Western blots for the detection of amber suppression in the absence (A) and presence (B) of 3-iodo-l-tyrosine. The ras(Am) gene was introduced into CHO cells (all lanes). The wild-type E.coli TyrRS (lanes 1 in A and B) or TyrRS(V37C195) (lanes 2 in A and B) was expressed in the cells, along with the B.stearothermophilus suppressor tRNA^Tyr. The presence or absence of 3-iodo-l-tyrosine (IY) and the type of expressed TyrRS, wt for wild-type TyrRS and mut for TyrRS(V37C195), are indicated above the lanes.

Figure 6

LC-MS analyses of the ras and ras(Am) products. (A) The liquid chromatographic profiles, detected with a UV spectrometer, for the fragments from the ras(Am) products (chart a) and the ras products (chart b). (B) The mass chromatograms for the IY fragment (charts a and c) and the Y fragment (charts b and d) from the ras(Am) products (charts a and b) and the ras products (charts c and d). The Y fragment consists of residues 17–42, SALTIQLIQNHFVDEYDPTIEDSYRK, of the Ras protein. Tyr32, underlined in the sequence, was replaced by iodotyrosine in the IY fragment. (C) The tandem mass spectrum of the IY fragment.
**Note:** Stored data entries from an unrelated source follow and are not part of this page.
-- pv_equiv track=rewrite | github.com/RobinElysia/Agent-Contuctor | src/agentconductor/application/benchmark.py | _normalize_multiline_text
-- ===== SOURCE A (Python) =====
-- def _normalize_multiline_text(value: str) -> str:
--     lines = value.replace("\r\n", "\n").replace("\r", "\n").split("\n")
--     normalized_lines = [line.rstrip(" \t") for line in lines]
--     while normalized_lines and normalized_lines[-1] == "":
--         normalized_lines.pop()
--     normalized = "\n".join(normalized_lines).strip()
--     if not normalized:
--         raise ValueError("Benchmark dataset prompt normalization produced an empty prompt.")
--     return normalized
-- ===== SOURCE B (Python) =====
-- def _normalize_multiline_text(value: str) -> str:
--     # Single left-to-right pass: buffer runs of spaces/tabs and drop them when a
--     # newline (or end of input) follows, instead of split/rstrip/pop/join.
--     out = []
--     pending = []
--     for ch in value.replace("\r\n", "\n").replace("\r", "\n"):
--         if ch == " " or ch == "\t":
--             pending.append(ch)
--         elif ch == "\n":
--             pending = []
--             out.append("\n")
--         else:
--             out.extend(pending)
--             pending = []
--             out.append(ch)
--     normalized = "".join(out).strip()
--     if not normalized:
--         raise ValueError("Benchmark dataset prompt normalization produced an empty prompt.")
--     return normalized
-- ===== Notes on version B (the rewrite author's own statement) =====
-- stated objective: alternative
-- what changed: Replaces split-on-newline + per-line rstrip + trailing-empty-line pop-loop + join with a single character pass that buffers space/tab runs and discards them before a newline or end of input (the outer strip already makes the pop-loop redundant).
import Mathlib
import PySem

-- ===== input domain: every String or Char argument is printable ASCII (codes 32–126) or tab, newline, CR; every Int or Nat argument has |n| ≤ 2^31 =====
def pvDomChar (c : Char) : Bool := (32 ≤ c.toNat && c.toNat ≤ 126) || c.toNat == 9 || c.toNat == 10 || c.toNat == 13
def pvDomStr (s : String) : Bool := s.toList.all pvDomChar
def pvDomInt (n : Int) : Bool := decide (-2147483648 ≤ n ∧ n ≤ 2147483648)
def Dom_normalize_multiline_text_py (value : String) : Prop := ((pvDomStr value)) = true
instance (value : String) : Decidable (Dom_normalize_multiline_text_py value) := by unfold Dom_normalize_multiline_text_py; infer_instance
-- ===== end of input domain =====

-- B replaces A's split/per-line-rstrip/pop-loop/join with a single left-to-right pass that
-- buffers space-tab runs and discards them before a newline or end of input; same result.


-- ===== PORT A =====
-- hand port of line.rstrip(" \t"): exact — drops exactly the trailing run of ' '/'\t' characters
def pvRstripST (l : List Char) : List Char :=
  (l.reverse.dropWhile (fun c => c == ' ' || c == '\t')).reverse

-- the 'while normalized_lines and normalized_lines[-1] == "": normalized_lines.pop()' loop
def pvPopTrailing (ls : List (List Char)) : List (List Char) :=
  if h : ls.getLast? = some ([] : List Char) then pvPopTrailing ls.dropLast else ls
  termination_by ls.length
  decreasing_by
    cases ls with
    | nil => simp at h
    | cons a t => simp [List.length_dropLast]

def normalize_multiline_text_py (value : String) : String :=
  let lines := PySem.Chars.splitOn
      (PySem.Chars.replace (PySem.Chars.replace value.toList ['\r', '\n'] ['\n']) ['\r'] ['\n']) ['\n']
  let normalized_lines := lines.map pvRstripST
  let kept := pvPopTrailing normalized_lines
  String.mk (PySem.Chars.strip (PySem.Chars.join ['\n'] kept))

-- ===== PORT B =====
def pvStep (acc : List Char × List Char) (c : Char) : List Char × List Char :=
  if c == ' ' || c == '\t' then (acc.1, acc.2 ++ [c])
  else if c == '\n' then (acc.1 ++ ['\n'], [])
  else (acc.1 ++ acc.2 ++ [c], [])

def normalize_multiline_text_py_alt (value : String) : String :=
  let s := PySem.Chars.replace (PySem.Chars.replace value.toList ['\r', '\n'] ['\n']) ['\r'] ['\n']
  String.mk (PySem.Chars.strip (s.foldl pvStep (([] : List Char), ([] : List Char))).1)

-- ===== PRECONDITION & SPEC =====
-- A raises ValueError exactly when the input consists only of spaces/tabs/newlines/CRs
-- (the normalized prompt is empty); B raises the same ValueError there.
def Pre_normalize_multiline_text_py (value : String) : Prop :=
  value.toList.any (fun c => !(c == ' ' || c == '\t' || c == '\n' || c == '\r')) = true
instance (value : String) : Decidable (Pre_normalize_multiline_text_py value) := by unfold Pre_normalize_multiline_text_py; infer_instance

def pvWitness_normalize_multiline_text_py : String := "a"

def Spec_normalize_multiline_text_py (value : String) (out : String) : Prop := out = normalize_multiline_text_py_alt value
instance (value : String) (out : String) : Decidable (Spec_normalize_multiline_text_py value out) := by unfold Spec_normalize_multiline_text_py; infer_instance

-- ===== CLAIM (what is proved, stated in full; the proofs are below) =====
def Claim_equal_normalize_multiline_text_py : Prop := ∀ (value : String), Dom_normalize_multiline_text_py value → Pre_normalize_multiline_text_py value → Spec_normalize_multiline_text_py value (normalize_multiline_text_py value)

-- ===== LEMMAS AND PROOFS =====

-- emitter shape of B's fold: pend is the buffered space/tab run
def pvEmit : List Char → List Char → List Char
  | _, [] => []
  | pend, c :: t =>
    if c == ' ' || c == '\t' then pvEmit (pend ++ [c]) t
    else if c == '\n' then '\n' :: pvEmit [] t
    else pend ++ c :: pvEmit [] t

theorem pv_foldl_eq_emit (s : List Char) (out pend : List Char) :
    (s.foldl pvStep (out, pend)).1 = out ++ pvEmit pend s := by
  induction s generalizing out pend with
  | nil => simp [pvEmit]
  | cons c t ih =>
    by_cases h1 : (c == ' ' || c == '\t') = true
    · simp [pvStep, pvEmit, h1, ih]
    · by_cases h2 : (c == '\n') = true
      · simp [pvStep, pvEmit, h1, h2, ih]
      · simp [pvStep, pvEmit, h1, h2, ih]

theorem pv_rst_all_st (p : List Char) (h : ∀ c ∈ p, (c == ' ' || c == '\t') = true) :
    pvRstripST p = [] := by
  unfold pvRstripST
  rw [List.dropWhile_eq_nil_iff.2 (by intro c hc; exact h c (List.mem_reverse.1 hc))]
  rfl

theorem pv_rst_append (xs : List Char) (c : Char) (ys : List Char)
    (h : (c == ' ' || c == '\t') = false) :
    pvRstripST (xs ++ c :: ys) = xs ++ c :: pvRstripST ys := by
  unfold pvRstripST
  rw [show (xs ++ c :: ys).reverse = ys.reverse ++ c :: xs.reverse by simp]
  rw [List.dropWhile_append]
  by_cases he : (ys.reverse.dropWhile (fun c => c == ' ' || c == '\t')).isEmpty = true
  · simp only [he, if_pos]
    rw [List.dropWhile_cons_of_neg (by simp [h])]
    simp [List.isEmpty_iff.1 he]
  · simp only [he, if_neg, Bool.false_eq_true, not_false_iff, if_neg]
    simp

theorem pv_modifyHead_id {α : Type} (l : List α) : List.modifyHead (fun x => x) l = l := by
  cases l <;> simp

theorem pv_splitOn_modifyHead (q t : List Char) (hq : '\n' ∉ q) :
    (q ++ t).splitOn '\n' = (t.splitOn '\n').modifyHead (q ++ ·) := by
  induction q with
  | nil => simp [pv_modifyHead_id]
  | cons a q' ih =>
    have ha : a ≠ '\n' := fun h => hq (h ▸ List.mem_cons_self)
    have hq' : '\n' ∉ q' := fun h => hq (List.mem_cons_of_mem _ h)
    simp only [List.cons_append, List.splitOn, List.splitOnP_cons] at *
    rw [if_neg (by simp [ha])]
    rw [ih hq']
    obtain ⟨p0, rest, hsp⟩ := List.exists_cons_of_ne_nil (List.splitOnP_ne_nil (· == '\n') t)
    simp [hsp]

theorem pv_go_eq (fuel : Nat) : ∀ (l cur : List Char) (acc : List (List Char)),
    l.length < fuel →
    PySem.Chars.splitOn.go ['\n'] fuel l cur acc
      = acc.reverse ++ (l.splitOn '\n').modifyHead (cur.reverse ++ ·) := by
  induction fuel with
  | zero => intro l cur acc h; omega
  | succ n ih =>
    intro l cur acc h
    cases l with
    | nil =>
      simp [PySem.Chars.splitOn.go, List.splitOn]
    | cons c rest =>
      rw [PySem.Chars.splitOn.go]
      by_cases hc : c = '\n'
      · subst hc
        rw [if_pos (by simp [List.isPrefixOf])]
        rw [ih _ _ _ (by simpa using Nat.lt_of_succ_lt_succ h)]
        simp [List.splitOn, List.splitOnP_cons, pv_modifyHead_id]
      · rw [if_neg (by simp [List.isPrefixOf]; exact fun he => hc he.symm)]
        rw [ih _ _ _ (by simpa using Nat.lt_of_succ_lt_succ h)]
        simp only [List.splitOn, List.splitOnP_cons]
        rw [if_neg (by simp [hc])]
        obtain ⟨p0, r, hsp⟩ := List.exists_cons_of_ne_nil (List.splitOnP_ne_nil (· == '\n') rest)
        simp [hsp]

theorem pv_chars_splitOn_eq (s : List Char) :
    PySem.Chars.splitOn s ['\n'] = s.splitOn '\n' := by
  unfold PySem.Chars.splitOn
  rw [pv_go_eq (s.length + 1) s [] [] (Nat.lt_succ_self _)]
  obtain ⟨p0, r, hsp⟩ := List.exists_cons_of_ne_nil (List.splitOnP_ne_nil (· == '\n') s)
  simp [List.splitOn] at hsp ⊢
  simp [hsp]

theorem pv_emit_eq (s : List Char) : ∀ pend : List Char,
    (∀ c ∈ pend, (c == ' ' || c == '\t') = true) →
    pvEmit pend s = PySem.Chars.join ['\n'] (((pend ++ s).splitOn '\n').map pvRstripST) := by
  induction s with
  | nil =>
    intro pend hp
    rw [pv_splitOn_modifyHead pend [] (by intro hm; simpa using hp _ hm)]
    simp [List.splitOn, pvEmit, PySem.Chars.join, pv_rst_all_st pend hp, List.intercalate]
  | cons c t ih =>
    intro pend hp
    by_cases h1 : (c == ' ' || c == '\t') = true
    · rw [show pend ++ c :: t = (pend ++ [c]) ++ t by simp]
      rw [pvEmit, if_pos h1]
      exact ih (pend ++ [c]) (by intro x hx; rcases List.mem_append.1 hx with h | h
                                 · exact hp _ h
                                 · simpa [List.mem_singleton.1 h] using h1)
    · by_cases h2 : c = '\n'
      · subst h2
        rw [pvEmit, if_neg (by simp_all), if_pos (by simp)]
        rw [pv_splitOn_modifyHead pend _ (by intro hm; simpa using hp _ hm)]
        rw [show ('\n' :: t).splitOn '\n' = [] :: t.splitOn '\n' by
          simp [List.splitOn, List.splitOnP_cons]]
        rw [ih [] (by simp)]
        obtain ⟨p0, r, hsp⟩ := List.exists_cons_of_ne_nil (List.splitOnP_ne_nil (· == '\n') t)
        simp only [List.splitOn] at *
        rw [hsp]
        simp [PySem.Chars.join, pv_rst_all_st pend hp, List.intercalate, hsp]
      · rw [pvEmit, if_neg (by simp_all), if_neg (by simp [h2])]
        rw [show pend ++ c :: t = (pend ++ [c]) ++ t by simp]
        rw [pv_splitOn_modifyHead (pend ++ [c]) t
            (by intro hm; rcases List.mem_append.1 hm with hm | hm
                · simpa using hp _ hm
                · simp at hm; exact h2 hm.symm)]
        rw [ih [] (by simp)]
        obtain ⟨p0, r, hsp⟩ := List.exists_cons_of_ne_nil (List.splitOnP_ne_nil (· == '\n') t)
        simp only [List.splitOn] at *
        rw [hsp]
        have hrst : pvRstripST (pend ++ c :: p0) = pend ++ c :: pvRstripST p0 := by
          simpa using pv_rst_append pend c p0 (by simpa using h1)
        cases r with
        | nil => simp [PySem.Chars.join, hsp, hrst, List.intercalate]
        | cons b r' => simp [PySem.Chars.join, hsp, hrst, List.intercalate]

theorem pv_strip_append_newline (xs : List Char) :
    PySem.Chars.strip (xs ++ ['\n']) = PySem.Chars.strip xs := by
  unfold PySem.Chars.strip PySem.Chars.lstrip PySem.Chars.rstrip
  rw [List.dropWhile_append]
  by_cases he : (xs.dropWhile PySem.Chars.isspace).isEmpty = true
  · simp only [he, if_pos]
    simp [List.isEmpty_iff.1 he, PySem.Chars.isspace, List.dropWhile]
  · simp only [he, Bool.false_eq_true, not_false_iff, if_neg]
    rw [show ((xs.dropWhile PySem.Chars.isspace) ++ ['\n']).reverse
        = '\n' :: (xs.dropWhile PySem.Chars.isspace).reverse by simp]
    rw [List.dropWhile_cons_of_pos (by simp [PySem.Chars.isspace])]

theorem pv_join_append_nil (l : List (List Char)) :
    PySem.Chars.join ['\n'] (l ++ [[]])
      = if l = [] then [] else PySem.Chars.join ['\n'] l ++ ['\n'] := by
  induction l with
  | nil => simp [PySem.Chars.join, List.intercalate]
  | cons a t ih =>
    cases t with
    | nil => simp [PySem.Chars.join, List.intercalate]
    | cons b t' =>
      rw [if_neg (by simp)]
      rw [show (a :: b :: t') ++ [[]] = a :: (b :: (t' ++ [[]])) by simp]
      rw [PySem.Chars.join_cons_cons]
      rw [show (b :: (t' ++ [([] : List Char)])) = (b :: t') ++ [[]] by simp, ih, if_neg (by simp)]
      simp [PySem.Chars.join_cons_cons]

theorem pv_strip_join_popT (ls : List (List Char)) :
    PySem.Chars.strip (PySem.Chars.join ['\n'] (pvPopTrailing ls))
      = PySem.Chars.strip (PySem.Chars.join ['\n'] ls) := by
  induction ls using pvPopTrailing.induct with
  | case1 ls h ih =>
    rw [pvPopTrailing, dif_pos h, ih]
    have hne : ls ≠ [] := by intro he; subst he; simp at h
    have hdecomp : ls = ls.dropLast ++ [[]] := by
      conv_lhs => rw [← List.dropLast_append_getLast hne]
      congr 1
      simp [List.getLast?_eq_getLast hne] at h
      simp [h]
    conv_rhs => rw [hdecomp]
    rw [pv_join_append_nil]
    by_cases hd : ls.dropLast = []
    · simp [hd, PySem.Chars.join, List.intercalate]
    · rw [if_neg hd, pv_strip_append_newline]
  | case2 ls h => rw [pvPopTrailing, dif_neg h]

-- ===== VERDICT (by name: the statement is the Claim_ definition above) =====
theorem normalize_multiline_text_py_spec : Claim_equal_normalize_multiline_text_py := by
  intro value _ _
  unfold Spec_normalize_multiline_text_py normalize_multiline_text_py normalize_multiline_text_py_alt
  simp only
  rw [pv_chars_splitOn_eq, pv_strip_join_popT, pv_foldl_eq_emit, pv_emit_eq _ [] (by simp)]
  simp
The partial sequence in the direction from the N-terminus to the C-terminus reads as Val, Asp, Glu, iodotyrosine and Asp in that order.

Figure 7

Western blots for detection of inducible amber suppression for 3-iodo-l-tyrosine incorporation into Ras protein. The ras(Am) gene was introduced into CHO-Y cells, together with the Bacillus suppressor tRNA^Tyr gene (lanes 1–3). Tetracycline was added to the growth medium, in the presence (lane 1) or the absence (lane 2) of 3-iodo-l-tyrosine, or neither was added to the medium (lane 3).